With the 2015 MLB Draft less than a week away, several players have separated themselves from the pack and appear destined to become stars at the next level. College pitchers usually have the best chance to make an immediate impact at the big league level, because they don’t always require Minor League fine tuning. High school players are a lot different, with even the most advanced players needing a couple of years in the Minors.
Investing in a high school pick early on in the MLB Draft always comes with a bit of a risk. Will they not sign and head to college? Will they be able to transition to the life of Minor League baseball? With so much uncertainty, it is important that a team knows the high school player, and knows them well.
For us at Grading on the Curve, quality high school players offer a lot to look forward to, as we get a chance to track their careers as they advance through their team’s systems. The top five picks are as uncertain as any year, with a number of possible candidates. The following are the top five most intriguing high school pitchers and hitters that should all go in the first round on June 8th.

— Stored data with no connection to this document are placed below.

-- pv_equiv track=rewrite | github.com/Gololobov-Sergey/P51_Python | Lesson 16.py | minSumma
-- ===== SOURCE A (Python) =====
-- def minSumma(list_, index, minIndex, minSum):
--     if index + 10 > len(list_):
--         return minIndex
--
--     currentSum = 0
--     for i in range(10):
--         currentSum += list_[i + index]
--
--     if currentSum < minSum:
--         minIndex = index
--         minSum = currentSum
--
--     return minSumma(list_, index + 1, minIndex, minSum)
-- ===== SOURCE B (Python) =====
-- def minSumma(list_, index, minIndex, minSum):
--     n = len(list_)
--     if index + 10 > n:
--         return minIndex
--     window = 0
--     for i in range(10):
--         window += list_[i + index]
--     if window < minSum:
--         minIndex, minSum = index, window
--     for s in range(index + 1, n - 9):
--         window += list_[s + 9] - list_[s - 1]
--         if window < minSum:
--             minIndex, minSum = s, window
--     return minIndex
-- ===== Notes on version B (the rewrite author's own statement) =====
-- stated objective: faster
-- what changed: Replaced A's recursion that re-sums every 10-element window from scratch by a single iterative sliding-window pass that updates the running sum in O(1) per step (add the entering element, drop the leaving one).
-- outside the precondition, e.g. on minSumma([1, 2, 3, 4, 5, 6, 7, 8, 9, 10, 11, 12], -20, 0, 100): A raises IndexError, B raises IndexError
import Mathlib
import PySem

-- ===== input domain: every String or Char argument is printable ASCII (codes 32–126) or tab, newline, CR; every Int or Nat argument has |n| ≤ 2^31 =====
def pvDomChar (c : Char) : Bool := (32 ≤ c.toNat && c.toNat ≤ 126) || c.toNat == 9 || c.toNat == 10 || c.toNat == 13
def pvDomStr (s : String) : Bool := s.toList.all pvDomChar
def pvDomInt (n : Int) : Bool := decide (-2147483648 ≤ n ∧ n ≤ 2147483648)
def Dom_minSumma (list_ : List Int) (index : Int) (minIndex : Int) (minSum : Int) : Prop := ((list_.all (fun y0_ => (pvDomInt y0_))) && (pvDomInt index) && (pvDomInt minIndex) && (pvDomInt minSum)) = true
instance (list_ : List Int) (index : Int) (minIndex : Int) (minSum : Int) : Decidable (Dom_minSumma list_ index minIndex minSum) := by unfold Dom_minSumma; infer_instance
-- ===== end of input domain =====

-- B replaces A's recursion (re-summing each 10-element window) by one iterative sliding-window
-- pass with an O(1) running-sum update per step; return values agree on all of Pre_.

-- ===== PORT A =====
-- Literal port of A's recursion; list_[i + index] is PySem.List.pyGetD (in range on all of Pre_;
-- the default 0 is only reached outside Pre_, where the Python raises IndexError).
def minSumma (list_ : List Int) (index : Int) (minIndex : Int) (minSum : Int) : Int :=
  if (list_.length : Int) < index + 10 then minIndex
  else
    let currentSum :=
      (PySem.List.pyRange 0 10 1).foldl
        (fun acc i => acc + PySem.List.pyGetD list_ (i + index) 0) 0
    let p : Int × Int := if currentSum < minSum then (index, currentSum) else (minIndex, minSum)
    minSumma list_ (index + 1) p.1 p.2
termination_by ((list_.length : Int) + 10 - index).toNat
decreasing_by
  rename_i h
  simp only [not_lt] at h
  omega

-- ===== PORT B =====
-- Literal port of Source B: initial 10-element sum, then a fold over range(index+1, n-9)
-- carrying (minIndex, minSum, window) with an O(1) window update.
def minSumma_alt (list_ : List Int) (index : Int) (minIndex : Int) (minSum : Int) : Int :=
  let n : Int := list_.length
  if n < index + 10 then minIndex
  else
    let window :=
      (PySem.List.pyRange 0 10 1).foldl
        (fun acc i => acc + PySem.List.pyGetD list_ (i + index) 0) 0
    let st0 : Int × Int := if window < minSum then (index, window) else (minIndex, minSum)
    let res :=
      (PySem.List.pyRange (index + 1) (n - 9) 1).foldl
        (fun (st : Int × Int × Int) s =>
          let w := st.2.2 + PySem.List.pyGetD list_ (s + 9) 0 - PySem.List.pyGetD list_ (s - 1) 0
          if w < st.2.1 then (s, w, w) else (st.1, st.2.1, w))
        (st0.1, st0.2, window)
    res.1

-- ===== PRECONDITION & SPEC =====
-- Pre_ excludes exactly the inputs where A raises IndexError (a start index below -len(list_)
-- while a full 10-element window still fits); B raises IndexError there as well.
def Pre_minSumma (list_ : List Int) (index : Int) (minIndex : Int) (minSum : Int) : Prop :=
  -(list_.length : Int) ≤ index ∨ (list_.length : Int) < index + 10
instance (list_ : List Int) (index : Int) (minIndex : Int) (minSum : Int) : Decidable (Pre_minSumma list_ index minIndex minSum) := by unfold Pre_minSumma; infer_instance

def pvWitness_minSumma : List Int × Int × Int × Int := ([3, 1, 4, 1, 5, 9, 2, 6, 5, 3, 5], 0, -1, 100)

def Spec_minSumma (list_ : List Int) (index : Int) (minIndex : Int) (minSum : Int) (out : Int) : Prop := out = minSumma_alt list_ index minIndex minSum
instance (list_ : List Int) (index : Int) (minIndex : Int) (minSum : Int) (out : Int) : Decidable (Spec_minSumma list_ index minIndex minSum out) := by unfold Spec_minSumma; infer_instance

-- ===== CLAIM (what is proved, stated in full; the proofs are below) =====
def Claim_equal_minSumma : Prop := ∀ (list_ : List Int) (index : Int) (minIndex : Int) (minSum : Int), Dom_minSumma list_ index minIndex minSum → Pre_minSumma list_ index minIndex minSum → Spec_minSumma list_ index minIndex minSum (minSumma list_ index minIndex minSum)

-- ===== LEMMAS AND PROOFS =====

-- The 10-element window sum both ports compute at start position s.
def pvWin (list_ : List Int) (s : Int) : Int :=
  (PySem.List.pyRange 0 10 1).foldl
    (fun acc i => acc + PySem.List.pyGetD list_ (i + s) 0) 0

theorem pvWin_slide (list_ : List Int) (s : Int) :
    pvWin list_ (s - 1) + PySem.List.pyGetD list_ (s + 9) 0 - PySem.List.pyGetD list_ (s - 1) 0
      = pvWin list_ s := by
  have h10 : PySem.List.pyRange 0 10 1 = [0, 1, 2, 3, 4, 5, 6, 7, 8, 9] := by decide
  simp only [pvWin, h10, List.foldl]
  ring_nf

theorem pv_loop (list_ : List Int) :
    ∀ (k : Nat) (s mi ms : Int), (list_.length : Int) - 9 - s ≤ k →
      ((PySem.List.pyRange s ((list_.length : Int) - 9) 1).foldl
        (fun (st : Int × Int × Int) t =>
          let w := st.2.2 + PySem.List.pyGetD list_ (t + 9) 0 - PySem.List.pyGetD list_ (t - 1) 0
          if w < st.2.1 then (t, w, w) else (st.1, st.2.1, st.2.2 + PySem.List.pyGetD list_ (t + 9) 0 - PySem.List.pyGetD list_ (t - 1) 0))
        (mi, ms, pvWin list_ (s - 1))).1 = minSumma list_ s mi ms := by
  intro k
  induction k with
  | zero =>
    intro s mi ms hk
    have hnil : PySem.List.pyRange s ((list_.length : Int) - 9) 1 = [] :=
      PySem.List.pyRange_one_eq_nil (by omega)
    rw [minSumma, hnil]
    simp only [List.foldl]
    rw [if_pos (by omega)]
  | succ k ih =>
    intro s mi ms hk
    by_cases hs : (list_.length : Int) - 9 ≤ s
    · have hnil : PySem.List.pyRange s ((list_.length : Int) - 9) 1 = [] :=
        PySem.List.pyRange_one_eq_nil hs
      rw [minSumma, hnil]
      simp only [List.foldl]
      rw [if_pos (by omega)]
    · have hlt : s < (list_.length : Int) - 9 := by omega
      rw [PySem.List.pyRange_one_cons hlt]
      rw [minSumma, if_neg (by omega)]
      simp only [List.foldl]
      rw [pvWin_slide list_ s]
      have hwin : (PySem.List.pyRange 0 10 1).foldl
          (fun acc i => acc + PySem.List.pyGetD list_ (i + s) 0) 0 = pvWin list_ s := rfl
      simp only [hwin]
      by_cases hc : pvWin list_ s < ms
      · rw [if_pos hc]
        have := ih (s + 1) s (pvWin list_ s) (by omega)
        simpa [hc] using this
      · rw [if_neg hc]
        have := ih (s + 1) mi ms (by omega)
        simpa [hc] using this

-- ===== VERDICT (by name: the statement is the Claim_ definition above) =====
theorem minSumma_spec : Claim_equal_minSumma := by
  intro list_ index minIndex minSum _hDom _hPre
  unfold Spec_minSumma minSumma_alt
  by_cases h : (list_.length : Int) < index + 10
  · rw [minSumma, if_pos h]
    simp only [h, if_pos]
  · simp only [h, if_false]
    rw [minSumma, if_neg h]
    have hwin : (PySem.List.pyRange 0 10 1).foldl
        (fun acc i => acc + PySem.List.pyGetD list_ (i + index) 0) 0 = pvWin list_ index := rfl
    simp only [hwin]
    have hloop := pv_loop list_ ((list_.length : Int) - 9 - (index + 1)).toNat (index + 1)
    by_cases hc : pvWin list_ index < minSum
    · rw [if_pos hc]
      have := hloop index (pvWin list_ index) (by omega)
      simp only [add_sub_cancel_right] at this
      simpa using this.symm
    · rw [if_neg hc]
      have := hloop minIndex minSum (by omega)
      simp only [add_sub_cancel_right] at this
      simpa using this.symm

Next: High School Pitchers
Sep 3, 2014; St. Petersburg, FL, USA; Toronto Blue Jays relief pitcher Aaron Sanchez (41) throws the ball during the ninth inning against the Tampa Bay Rays at Tropicana Field. The Blue Jays won 7-4. Mandatory Credit: Kim Klement-USA TODAY Sports
1. Mike Nikorak, RHP, Stroudsburg H.S. (PA)
There may not be a more projectible pitcher in this draft than Nikorak. At 6 foot 5, and 200 pounds, he has tons of room to grow as he gains more control of all his pitches. He routinely works in the low 90’s with his fastball, and may even be able to work up into the mid to high 90’s as he matures. His curveball has the chance to be a plus off-speed pitch, and he also throws a decent changeup. Even though the righty is from the northeast and may not have as many starts under his belt as some other prospects, he is exactly what scouts look for in a high school pitcher. Matt Harvey is the latest example of a pitcher from the northeast who has dominated after turning pro. Nikorak could be a guy who gets knocked around a little bit early on in his career, but he’s got every chance to emerge as a top pitching prospect over the next few years. He probably has the best shot to be the first high school pitcher off the board and shouldn’t fall out of the top 20.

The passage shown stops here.